Multilingualism

Multilingualism

Half of the world’s population speaks more than one language. However, we still do not understand how multilingualism changes our brain, how languages are represented in the brain, how the control system works to ensure that multilinguals do not mix languages while speaking, or how they switch easily between languages. Using advanced neuroimaging methods with unimodal and bimodal bilinguals and trilinguals, we investigate these issues to uncover the underlying brain mechanisms involved in managing two or more languages and learning a second language. This research will also provide major anchor points for education and society, pointing to the language learning conditions that maximize outcomes for children and adults acquiring a native and/or an additional language.

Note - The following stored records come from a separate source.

-- pv_equiv track=rewrite | github.com/BAMDH/Cosas_Uni | Taller programación/Proyecto/proyecto0/agregar_billetes_cajero_existente.py | agregar_billete_aux
-- ===== SOURCE A (Python) =====
-- def agregar_billete_aux(cien,cincuenta,veinte,diez,cinco,dos,uno,billetes100,billetes50,billetes20,billetes10,billetes5,billetes2,billetes1):
--     #Entonces si en la entrada en los numeros de denominacion(cien, cincuenta, Veinte, etc...) lee un numero que no sea 0 se ejecuta el if de esa denominacion para añadir los billetes a las variables del archivo
--     if cien !=0:
--       billetes100 = billetes100+cien
--       cien= cien-cien
--       return agregar_billete_aux(cien,cincuenta,veinte,diez,cinco,dos,uno,billetes100,billetes50,billetes20,billetes10,billetes5,billetes2,billetes1)
--
--     if cincuenta != 0:
--       billetes50 = billetes50+cincuenta
--       cincuenta= cincuenta-cincuenta
--       return agregar_billete_aux(cien,cincuenta,veinte,diez,cinco,dos,uno,billetes100,billetes50,billetes20,billetes10,billetes5,billetes2,billetes1)
--
--     if veinte !=0:
--       billetes20 = billetes20+veinte
--       veinte= veinte-veinte
--       return agregar_billete_aux(cien,cincuenta,veinte,diez,cinco,dos,uno,billetes100,billetes50,billetes20,billetes10,billetes5,billetes2,billetes1)
--
--     if diez !=0:
--       billetes10 = billetes10+diez
--       diez=diez-diez
--       return agregar_billete_aux(cien,cincuenta,veinte,diez,cinco,dos,uno,billetes100,billetes50,billetes20,billetes10,billetes5,billetes2,billetes1)
--
--     if cinco !=0:
--       billetes5 = billetes5+cinco
--       cinco=cinco-cinco
--       return agregar_billete_aux(cien,cincuenta,veinte,diez,cinco,dos,uno,billetes100,billetes50,billetes20,billetes10,billetes5,billetes2,billetes1)
--
--     if dos !=0:
--       billetes2 = billetes2+dos
--       dos= dos-dos
--       return agregar_billete_aux(cien,cincuenta,veinte,diez,cinco,dos,uno,billetes100,billetes50,billetes20,billetes10,billetes5,billetes2,billetes1)
--     else:
--       billetes1= billetes1+uno
--       monto= (billetes100*100)+(billetes50*50)+(billetes20*20)+(billetes10*10)+(billetes5*5)+(billetes2*2)+billetes1
--       #El la funcion retorna el resultado el cual sera un dicccionario con las denominacio de los billetes y los billetes que se añadira
--       resultado={"Cien":billetes100,"Cincuenta":billetes50,"Veinte":billetes20,"Diez":billetes10,"Cinco":billetes5,"Dos":billetes2,"Uno":billetes1, "Monto":monto }
--
--       return resultado
-- ===== SOURCE B (Python) =====
-- def agregar_billete_aux(cien,cincuenta,veinte,diez,cinco,dos,uno,billetes100,billetes50,billetes20,billetes10,billetes5,billetes2,billetes1):
--     # Straight-line: adding a count of 0 is a no-op on integers, so no guards
--     # and no recursion are needed.
--     b100 = billetes100 + cien
--     b50 = billetes50 + cincuenta
--     b20 = billetes20 + veinte
--     b10 = billetes10 + diez
--     b5 = billetes5 + cinco
--     b2 = billetes2 + dos
--     b1 = billetes1 + uno
--     monto = b100*100 + b50*50 + b20*20 + b10*10 + b5*5 + b2*2 + b1
--     return {"Cien": b100, "Cincuenta": b50, "Veinte": b20, "Diez": b10,
--             "Cinco": b5, "Dos": b2, "Uno": b1, "Monto": monto}
-- ===== Notes on version B (the rewrite author's own statement) =====
-- stated objective: simpler
-- what changed: Replaces the six-way guarded tail recursion with straight-line code that adds every denomination count unconditionally and builds the result dict once (adding 0 is a no-op on integers).
import Mathlib
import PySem

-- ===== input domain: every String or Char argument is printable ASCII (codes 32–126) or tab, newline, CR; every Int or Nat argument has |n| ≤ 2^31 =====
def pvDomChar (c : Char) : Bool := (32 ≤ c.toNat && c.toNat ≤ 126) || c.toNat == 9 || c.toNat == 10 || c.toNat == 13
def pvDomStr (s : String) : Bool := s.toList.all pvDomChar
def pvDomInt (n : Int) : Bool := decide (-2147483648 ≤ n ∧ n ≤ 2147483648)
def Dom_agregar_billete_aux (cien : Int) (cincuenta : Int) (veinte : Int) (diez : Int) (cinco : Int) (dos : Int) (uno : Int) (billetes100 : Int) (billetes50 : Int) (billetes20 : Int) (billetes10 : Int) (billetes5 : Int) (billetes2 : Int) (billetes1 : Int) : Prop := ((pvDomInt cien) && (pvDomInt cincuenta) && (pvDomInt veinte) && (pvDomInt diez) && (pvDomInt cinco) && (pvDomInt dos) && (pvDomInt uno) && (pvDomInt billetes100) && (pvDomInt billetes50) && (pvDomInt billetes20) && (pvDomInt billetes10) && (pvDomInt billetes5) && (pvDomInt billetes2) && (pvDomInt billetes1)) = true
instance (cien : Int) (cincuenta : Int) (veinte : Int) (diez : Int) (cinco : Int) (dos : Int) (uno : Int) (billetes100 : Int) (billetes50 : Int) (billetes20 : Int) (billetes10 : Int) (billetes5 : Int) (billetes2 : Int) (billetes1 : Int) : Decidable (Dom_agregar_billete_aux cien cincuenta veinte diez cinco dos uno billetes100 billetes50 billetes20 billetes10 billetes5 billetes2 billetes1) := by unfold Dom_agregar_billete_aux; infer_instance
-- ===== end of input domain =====

-- ===== PORT A =====
-- B replaces A's guarded tail recursion with straight-line unconditional adds; return-value equivalence only.
def agregar_billete_aux (cien : Int) (cincuenta : Int) (veinte : Int) (diez : Int) (cinco : Int) (dos : Int) (uno : Int) (billetes100 : Int) (billetes50 : Int) (billetes20 : Int) (billetes10 : Int) (billetes5 : Int) (billetes2 : Int) (billetes1 : Int) : List (String × Int) :=
  if cien ≠ 0 then
    agregar_billete_aux (cien - cien) cincuenta veinte diez cinco dos uno (billetes100 + cien) billetes50 billetes20 billetes10 billetes5 billetes2 billetes1
  else if cincuenta ≠ 0 then
    agregar_billete_aux cien (cincuenta - cincuenta) veinte diez cinco dos uno billetes100 (billetes50 + cincuenta) billetes20 billetes10 billetes5 billetes2 billetes1
  else if veinte ≠ 0 then
    agregar_billete_aux cien cincuenta (veinte - veinte) diez cinco dos uno billetes100 billetes50 (billetes20 + veinte) billetes10 billetes5 billetes2 billetes1
  else if diez ≠ 0 then
    agregar_billete_aux cien cincuenta veinte (diez - diez) cinco dos uno billetes100 billetes50 billetes20 (billetes10 + diez) billetes5 billetes2 billetes1
  else if cinco ≠ 0 then
    agregar_billete_aux cien cincuenta veinte diez (cinco - cinco) dos uno billetes100 billetes50 billetes20 billetes10 (billetes5 + cinco) billetes2 billetes1
  else if dos ≠ 0 then
    agregar_billete_aux cien cincuenta veinte diez cinco (dos - dos) uno billetes100 billetes50 billetes20 billetes10 billetes5 (billetes2 + dos) billetes1
  else
    let billetes1' := billetes1 + uno
    let monto := (billetes100*100)+(billetes50*50)+(billetes20*20)+(billetes10*10)+(billetes5*5)+(billetes2*2)+billetes1'
    [("Cien", billetes100), ("Cincuenta", billetes50), ("Veinte", billetes20), ("Diez", billetes10), ("Cinco", billetes5), ("Dos", billetes2), ("Uno", billetes1'), ("Monto", monto)]
termination_by (if cien = 0 then 0 else 1) + (if cincuenta = 0 then 0 else 1) + (if veinte = 0 then 0 else 1) + (if diez = 0 then 0 else 1) + (if cinco = 0 then 0 else 1) + (if dos = 0 then 0 else 1)
decreasing_by all_goals simp_all

-- ===== PORT B =====
def agregar_billete_aux_alt (cien : Int) (cincuenta : Int) (veinte : Int) (diez : Int) (cinco : Int) (dos : Int) (uno : Int) (billetes100 : Int) (billetes50 : Int) (billetes20 : Int) (billetes10 : Int) (billetes5 : Int) (billetes2 : Int) (billetes1 : Int) : List (String × Int) :=
  let b100 := billetes100 + cien
  let b50 := billetes50 + cincuenta
  let b20 := billetes20 + veinte
  let b10 := billetes10 + diez
  let b5 := billetes5 + cinco
  let b2 := billetes2 + dos
  let b1 := billetes1 + uno
  let monto := b100*100 + b50*50 + b20*20 + b10*10 + b5*5 + b2*2 + b1
  [("Cien", b100), ("Cincuenta", b50), ("Veinte", b20), ("Diez", b10), ("Cinco", b5), ("Dos", b2), ("Uno", b1), ("Monto", monto)]

-- ===== PRECONDITION & SPEC =====
def Spec_agregar_billete_aux (cien : Int) (cincuenta : Int) (veinte : Int) (diez : Int) (cinco : Int) (dos : Int) (uno : Int) (billetes100 : Int) (billetes50 : Int) (billetes20 : Int) (billetes10 : Int) (billetes5 : Int) (billetes2 : Int) (billetes1 : Int) (out : List (String × Int)) : Prop := out = agregar_billete_aux_alt cien cincuenta veinte diez cinco dos uno billetes100 billetes50 billetes20 billetes10 billetes5 billetes2 billetes1
instance (cien : Int) (cincuenta : Int) (veinte : Int) (diez : Int) (cinco : Int) (dos : Int) (uno : Int) (billetes100 : Int) (billetes50 : Int) (billetes20 : Int) (billetes10 : Int) (billetes5 : Int) (billetes2 : Int) (billetes1 : Int) (out : List (String × Int)) : Decidable (Spec_agregar_billete_aux cien cincuenta veinte diez cinco dos uno billetes100 billetes50 billetes20 billetes10 billetes5 billetes2 billetes1 out) := by unfold Spec_agregar_billete_aux; infer_instance

-- ===== CLAIM (what is proved, stated in full; the proofs are below) =====
def Claim_equal_agregar_billete_aux : Prop := ∀ (cien : Int) (cincuenta : Int) (veinte : Int) (diez : Int) (cinco : Int) (dos : Int) (uno : Int) (billetes100 : Int) (billetes50 : Int) (billetes20 : Int) (billetes10 : Int) (billetes5 : Int) (billetes2 : Int) (billetes1 : Int), Dom_agregar_billete_aux cien cincuenta veinte diez cinco dos uno billetes100 billetes50 billetes20 billetes10 billetes5 billetes2 billetes1 → Spec_agregar_billete_aux cien cincuenta veinte diez cinco dos uno billetes100 billetes50 billetes20 billetes10 billetes5 billetes2 billetes1 (agregar_billete_aux cien cincuenta veinte diez cinco dos uno billetes100 billetes50 billetes20 billetes10 billetes5 billetes2 billetes1)

-- ===== LEMMAS AND PROOFS =====

theorem ab_base (uno billetes100 billetes50 billetes20 billetes10 billetes5 billetes2 billetes1 : Int) :
    agregar_billete_aux 0 0 0 0 0 0 uno billetes100 billetes50 billetes20 billetes10 billetes5 billetes2 billetes1 =
    [("Cien", billetes100), ("Cincuenta", billetes50), ("Veinte", billetes20), ("Diez", billetes10), ("Cinco", billetes5), ("Dos", billetes2), ("Uno", billetes1 + uno), ("Monto", (billetes100*100)+(billetes50*50)+(billetes20*20)+(billetes10*10)+(billetes5*5)+(billetes2*2)+(billetes1 + uno))] := by
  rw [agregar_billete_aux]; simp

theorem ab_s1 (cien cincuenta veinte diez cinco dos uno billetes100 billetes50 billetes20 billetes10 billetes5 billetes2 billetes1 : Int) :
    agregar_billete_aux cien cincuenta veinte diez cinco dos uno billetes100 billetes50 billetes20 billetes10 billetes5 billetes2 billetes1 =
    agregar_billete_aux 0 cincuenta veinte diez cinco dos uno (billetes100 + cien) billetes50 billetes20 billetes10 billetes5 billetes2 billetes1 := by
  by_cases h : cien = 0
  · subst h; simp
  · conv_lhs => rw [agregar_billete_aux]
    simp [h]

theorem ab_s2 (cincuenta veinte diez cinco dos uno billetes100 billetes50 billetes20 billetes10 billetes5 billetes2 billetes1 : Int) :
    agregar_billete_aux 0 cincuenta veinte diez cinco dos uno billetes100 billetes50 billetes20 billetes10 billetes5 billetes2 billetes1 =
    agregar_billete_aux 0 0 veinte diez cinco dos uno billetes100 (billetes50 + cincuenta) billetes20 billetes10 billetes5 billetes2 billetes1 := by
  by_cases h : cincuenta = 0
  · subst h; simp
  · conv_lhs => rw [agregar_billete_aux]
    simp [h]

theorem ab_s3 (veinte diez cinco dos uno billetes100 billetes50 billetes20 billetes10 billetes5 billetes2 billetes1 : Int) :
    agregar_billete_aux 0 0 veinte diez cinco dos uno billetes100 billetes50 billetes20 billetes10 billetes5 billetes2 billetes1 =
    agregar_billete_aux 0 0 0 diez cinco dos uno billetes100 billetes50 (billetes20 + veinte) billetes10 billetes5 billetes2 billetes1 := by
  by_cases h : veinte = 0
  · subst h; simp
  · conv_lhs => rw [agregar_billete_aux]
    simp [h]

theorem ab_s4 (diez cinco dos uno billetes100 billetes50 billetes20 billetes10 billetes5 billetes2 billetes1 : Int) :
    agregar_billete_aux 0 0 0 diez cinco dos uno billetes100 billetes50 billetes20 billetes10 billetes5 billetes2 billetes1 =
    agregar_billete_aux 0 0 0 0 cinco dos uno billetes100 billetes50 billetes20 (billetes10 + diez) billetes5 billetes2 billetes1 := by
  by_cases h : diez = 0
  · subst h; simp
  · conv_lhs => rw [agregar_billete_aux]
    simp [h]

theorem ab_s5 (cinco dos uno billetes100 billetes50 billetes20 billetes10 billetes5 billetes2 billetes1 : Int) :
    agregar_billete_aux 0 0 0 0 cinco dos uno billetes100 billetes50 billetes20 billetes10 billetes5 billetes2 billetes1 =
    agregar_billete_aux 0 0 0 0 0 dos uno billetes100 billetes50 billetes20 billetes10 (billetes5 + cinco) billetes2 billetes1 := by
  by_cases h : cinco = 0
  · subst h; simp
  · conv_lhs => rw [agregar_billete_aux]
    simp [h]

theorem ab_s6 (dos uno billetes100 billetes50 billetes20 billetes10 billetes5 billetes2 billetes1 : Int) :
    agregar_billete_aux 0 0 0 0 0 dos uno billetes100 billetes50 billetes20 billetes10 billetes5 billetes2 billetes1 =
    agregar_billete_aux 0 0 0 0 0 0 uno billetes100 billetes50 billetes20 billetes10 billetes5 (billetes2 + dos) billetes1 := by
  by_cases h : dos = 0
  · subst h; simp
  · conv_lhs => rw [agregar_billete_aux]
    simp [h]

theorem agregar_billete_eq (cien cincuenta veinte diez cinco dos uno billetes100 billetes50 billetes20 billetes10 billetes5 billetes2 billetes1 : Int) :
    agregar_billete_aux cien cincuenta veinte diez cinco dos uno billetes100 billetes50 billetes20 billetes10 billetes5 billetes2 billetes1 =
    agregar_billete_aux_alt cien cincuenta veinte diez cinco dos uno billetes100 billetes50 billetes20 billetes10 billetes5 billetes2 billetes1 := by
  rw [ab_s1, ab_s2, ab_s3, ab_s4, ab_s5, ab_s6, ab_base]
  simp [agregar_billete_aux_alt]

-- ===== VERDICT (by name: the statement is the Claim_ definition above) =====
theorem agregar_billete_aux_spec : Claim_equal_agregar_billete_aux := by
  intro cien cincuenta veinte diez cinco dos uno b100 b50 b20 b10 b5 b2 b1 _
  unfold Spec_agregar_billete_aux
  exact agregar_billete_eq cien cincuenta veinte diez cinco dos uno b100 b50 b20 b10 b5 b2 b1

By testing bimodal bilinguals and trilinguals, we investigate whether the same or different neural networks are involved within and across modalities (signed and spoken language). We also explore the interplay between semantic, orthographic and phonological similarity across languages at the behavioural and neural levels, to provide insight into the functional and neuroanatomical mechanisms of second language processing and flexibility in spoken language processing (e.g., under adverse listening conditions).

We investigate the selectivity of language co-activation, during perception and production, in bilinguals under low versus high cognitive control demands. In addition, we investigate language switching (bilinguals alternating producing words in one language or the other) and code-switching (bilinguals perceiving sentences that contain language switches) in more ‘ecological’ settings (e.g., voluntary language switching) to understand how bilinguals exercise online control of their languages.

The impact of bilingualism on executive control is very controversial. Using eye-tracking, we are assessing perceptual flexibility and attentional processes in pre-verbal monolingual and bilingual infants, months before speech production is developed. This will reveal the earliest effects of bilingual exposure on perception and attention and enable us to track the development of processing strategies specific to early bilingualism. Then, we will explore the effects of early bilingualism on word learning, speech perception, brain-to-speech synchronization, reading skills, and reading strategies, in order to reveal the impact of early bilingualism on a large range of language processing abilities in young children and adults.

Using behavioural, eye-tracking and electrophysiological measures, we test whether higher sensitivity to within-category phonemic differences helps listeners learn novel speech sound categories; probe the neural basis for the well-documented finding that diversity in auditory input improves learning; and examine if the perception/production interplay in speech sound learning. In particular, we examine the impact of repeating/writing a novel sound-letter association on oral/written production, and the impact of L1 and L2 orthography on L2 sound learning. We expect to gain major insights into links between perception and production in speech sound learning, and the permeability of these processes. This research will have significant impact on theories and models of speech perception and production, as well as theories and applications for second language acquisition.